LGBTQ history is safe in the hands of the ONE National Gay & Lesbian Archives!

Hollywood celebrates a rainbow of Golden Globe Awards with Ben Whishaw, Darren Criss, Brad Simpson, Rami Malek, and Graham King!

Chechnya continues its anti-queer purge, homophobic Dutch Christians issue an “unclean” manifesto, Israeli doctors are barred from “curing” same-gender attraction, a U.S. federal judge dresses down Drag Queen Story Hour plaintiffs, a biased Colorado baker adds a trans layer to his cake crimes, and more international LGBTQ news!
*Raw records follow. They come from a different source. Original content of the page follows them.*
-- ===== PRECONDITION & SPEC =====
def Spec_detect_tech_stack (description : String) (keywords : String) (promise : String) (out : String) : Prop := out = detect_tech_stack_alt description keywords promise
instance (description : String) (keywords : String) (promise : String) (out : String) : Decidable (Spec_detect_tech_stack description keywords promise out) := by unfold Spec_detect_tech_stack; infer_instance

-- ===== CLAIM (what is proved, stated in full; the proofs are below) =====
def Claim_equal_detect_tech_stack : Prop := ∀ (description : String) (keywords : String) (promise : String), Dom_detect_tech_stack description keywords promise → Spec_detect_tech_stack description keywords promise (detect_tech_stack description keywords promise)

-- ===== LEMMAS AND PROOFS =====

-- membership in the inner per-position loop (conditional Set.add over the keyword table)
theorem mem_inner_fold (l : List (String × String)) (c : String × String → Bool)
    (acc : PySem.Set String) (x : String) :
    (x ∈ l.foldl (fun s p => if c p then PySem.Set.add s p.2 else s) acc) ↔
      x ∈ acc ∨ ∃ p ∈ l, c p = true ∧ x = p.2 := by
  induction l generalizing acc with
  | nil => simp
  | cons p l ih =>
    simp only [List.foldl_cons, List.mem_cons]
    by_cases h : c p = true
    · simp only [h, if_true, ih, PySem.Set.mem_add]
      constructor
      · rintro ((h' | hx) | ⟨q, hq, hc, hx⟩)
        · exact Or.inl h'
        · exact Or.inr ⟨p, Or.inl rfl, h, hx⟩
        · exact Or.inr ⟨q, Or.inr hq, hc, hx⟩
      · rintro (h' | ⟨q, (rfl | hq), hc, hx⟩)
        · exact Or.inl (Or.inl h')
        · exact Or.inl (Or.inr hx)
        · exact Or.inr ⟨q, hq, hc, hx⟩
    · simp only [h, if_false, ih, Bool.false_eq_true]
      constructor
      · rintro (h' | ⟨q, hq, hc, hx⟩)
        · exact Or.inl h'
        · exact Or.inr ⟨q, Or.inr hq, hc, hx⟩
      · rintro (h' | ⟨q, (rfl | hq), hc, hx⟩)
        · exact Or.inl h'
        · exact absurd hc h
        · exact Or.inr ⟨q, hq, hc, hx⟩
theorem pvContains_mapRed (f : Int → Int → Int) (g : PySem.Dict String (List Int)) (k : String) :
    (pvMapRed f g).contains k = g.contains k := by
  unfold pvMapRed PySem.Dict.contains
  rw [show (PySem.Dict.mk (g.items.map (fun p => (p.1, p.2.foldl f 0)))).items
        = g.items.map (fun p => (p.1, p.2.foldl f 0)) from rfl,
      List.any_map]
  rfl

theorem pvGStep_mapRed (f : Int → Int → Int) (g : PySem.Dict String (List Int)) (kv : String × Int) :
    pvMapRed f (pvGStep g kv) = pvUpd f (pvMapRed f g) kv := by
  obtain ⟨k, v⟩ := kv
  unfold pvGStep pvUpd
  rw [show g.modify k [] (fun vs => vs ++ [v]) = g.insert k (g.getD k [] ++ [v]) from rfl]
  by_cases hc : g.contains k = true
  · have hsome : (g.get? k).isSome := by rw [← PySem.Dict.contains_eq_isSome_get?]; exact hc
    obtain ⟨vs, hvs⟩ := Option.isSome_iff_exists.mp hsome
    have hgD : g.getD k [] = vs := PySem.Dict.getD_of_get?_eq_some g [] hvs
    have hdD : (pvMapRed f g).getD k 0 = vs.foldl f 0 := by
      rw [PySem.Dict.getD_eq_get?_getD, pvGet?_mapRed, hvs]; rfl
    have hdc : (pvMapRed f g).contains k = true := by rw [pvContains_mapRed]; exact hc
    apply PySem.Dict.ext
    rw [show (pvMapRed f (g.insert k (g.getD k [] ++ [v]))).items
          = (g.insert k (g.getD k [] ++ [v])).items.map (fun p => (p.1, p.2.foldl f 0)) from rfl,
        PySem.Dict.items_insert_of_contains g _ hc,
        PySem.Dict.items_insert_of_contains _ _ hdc,
        show (pvMapRed f g).items = g.items.map (fun p => (p.1, p.2.foldl f 0)) from rfl,
        List.map_map, List.map_map]
    apply List.map_congr_left
    intro p _
    by_cases hpk : (p.1 == k) = true
    · simp [Function.comp, hpk, hgD, hdD, List.foldl_append]
    · simp [Function.comp, hpk]
  · have hc' : g.contains k = false := by simpa using hc
    have hdc : (pvMapRed f g).contains k = false := by rw [pvContains_mapRed]; exact hc'
    have hgD : g.getD k [] = [] := PySem.Dict.getD_of_not_contains g [] hc'
    have hdD : (pvMapRed f g).getD k 0 = 0 := PySem.Dict.getD_of_not_contains _ 0 hdc
    apply PySem.Dict.ext
    rw [show (pvMapRed f (g.insert k (g.getD k [] ++ [v]))).items
          = (g.insert k (g.getD k [] ++ [v])).items.map (fun p => (p.1, p.2.foldl f 0)) from rfl,
        PySem.Dict.items_insert_of_not_contains g _ hc',
        PySem.Dict.items_insert_of_not_contains _ _ hdc, hdD, hgD]
    simp [pvMapRed]

theorem pvFold_upd_eq_mapRed (f : Int → Int → Int) (ps : List (String × Int)) :
    ps.foldl (pvUpd f) PySem.Dict.empty = pvMapRed f (ps.foldl pvGStep PySem.Dict.empty) := by
  induction ps using List.reverseRecOn with
  | nil => rfl
  | append_singleton t p ih =>
      rw [List.foldl_append, List.foldl_append, ih,
          show [p].foldl pvGStep (t.foldl pvGStep PySem.Dict.empty)
            = pvGStep (t.foldl pvGStep PySem.Dict.empty) p from rfl,
          pvGStep_mapRed]
      rfl

theorem pvNodup_fold_upd (f : Int → Int → Int) (ps : List (String × Int)) :
    (ps.foldl (pvUpd f) PySem.Dict.empty).keys.Nodup := by
  unfold pvUpd
  exact PySem.Dict.nodup_keys_foldl_insert_key ps Prod.fst
    (fun d x => f (d.getD x.1 0) x.2) PySem.Dict.empty PySem.Dict.nodup_keys_empty

-- overwriting a present key with its own current value is a no-op (unique keys)
theorem pvInsert_getD_self (d : PySem.Dict String Int) (k : String)
    (hd : d.keys.Nodup) (hc : d.contains k = true) : d.insert k (d.getD k 0) = d := by
  have hsome : (d.get? k).isSome := by rw [← PySem.Dict.contains_eq_isSome_get?]; exact hc
  obtain ⟨c, hvc⟩ := Option.isSome_iff_exists.mp hsome
  have hgD : d.getD k 0 = c := PySem.Dict.getD_of_get?_eq_some d 0 hvc
  have hmem : (k, c) ∈ d.items := PySem.Dict.mem_items_of_get?_eq_some d hvc
  have hnd : (d.items.map (fun x => x.1)).Nodup := hd
  apply PySem.Dict.ext
  rw [PySem.Dict.items_insert_of_contains d _ hc]
  conv_rhs => rw [← List.map_id d.items]
  apply List.map_congr_left
  intro p hp
  by_cases hpk : (p.1 == k) = true
  · have hp1 : p.1 = k := by simpa using hpk
    have : p = (k, c) := List.inj_on_of_nodup_map hnd hp hmem (by simpa using hp1)
    simp [this, hgD]
  · simp [hpk]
Complete Program Summary and NewsWrap Transcript for the week of January 14, 2019

Rainbow Globes & All for ONE!

Program #1,607 distributed 01/14/19

Hosted this week by Lucia Chappelle and produced with Greg Gordon

NewsWrap (full transcript below): There are new reports of a resurgent purge

of gay people in Chechnya 

hundreds of Dutch Christian conservatives – including two lawmakers – sign on to a manifesto calling same-gender love “unclean,” denying transgender identity, and insisting that civil marriage is between one man and one woman

the Israel Medical Association, backed by several related national mental health and pediatric organizations, bans so-called “change therapy,” or referring a

patient to such practitioners

a Texas judge tosses a Christ Followers lawsuit trying to stop a Houston public library’s Drag Queen Story Hour 

devout Colorado Christian cake maker Jack Phillips, who won a narrow Supreme Court decision supporting his faith-based refusal to bake a gay couple’s wedding cake, is back in court, this time for refusing to create a cake for a trans-woman’s transition anniversary celebration

and the Boulder, Colorado Courthouse becomes the third LGBTQ listing in the U.S.

National Register of Historic Places in recognition of then-County Clerk Clela Rorex’s issuing marriage licenses – in 1975 – to six same-gender couples [with brief comment by Rorex] (written by GREG GORDON, produced with BRIAN DESHAZOR, and reported this week by JOHN DYER V and CAROLE MEYERS).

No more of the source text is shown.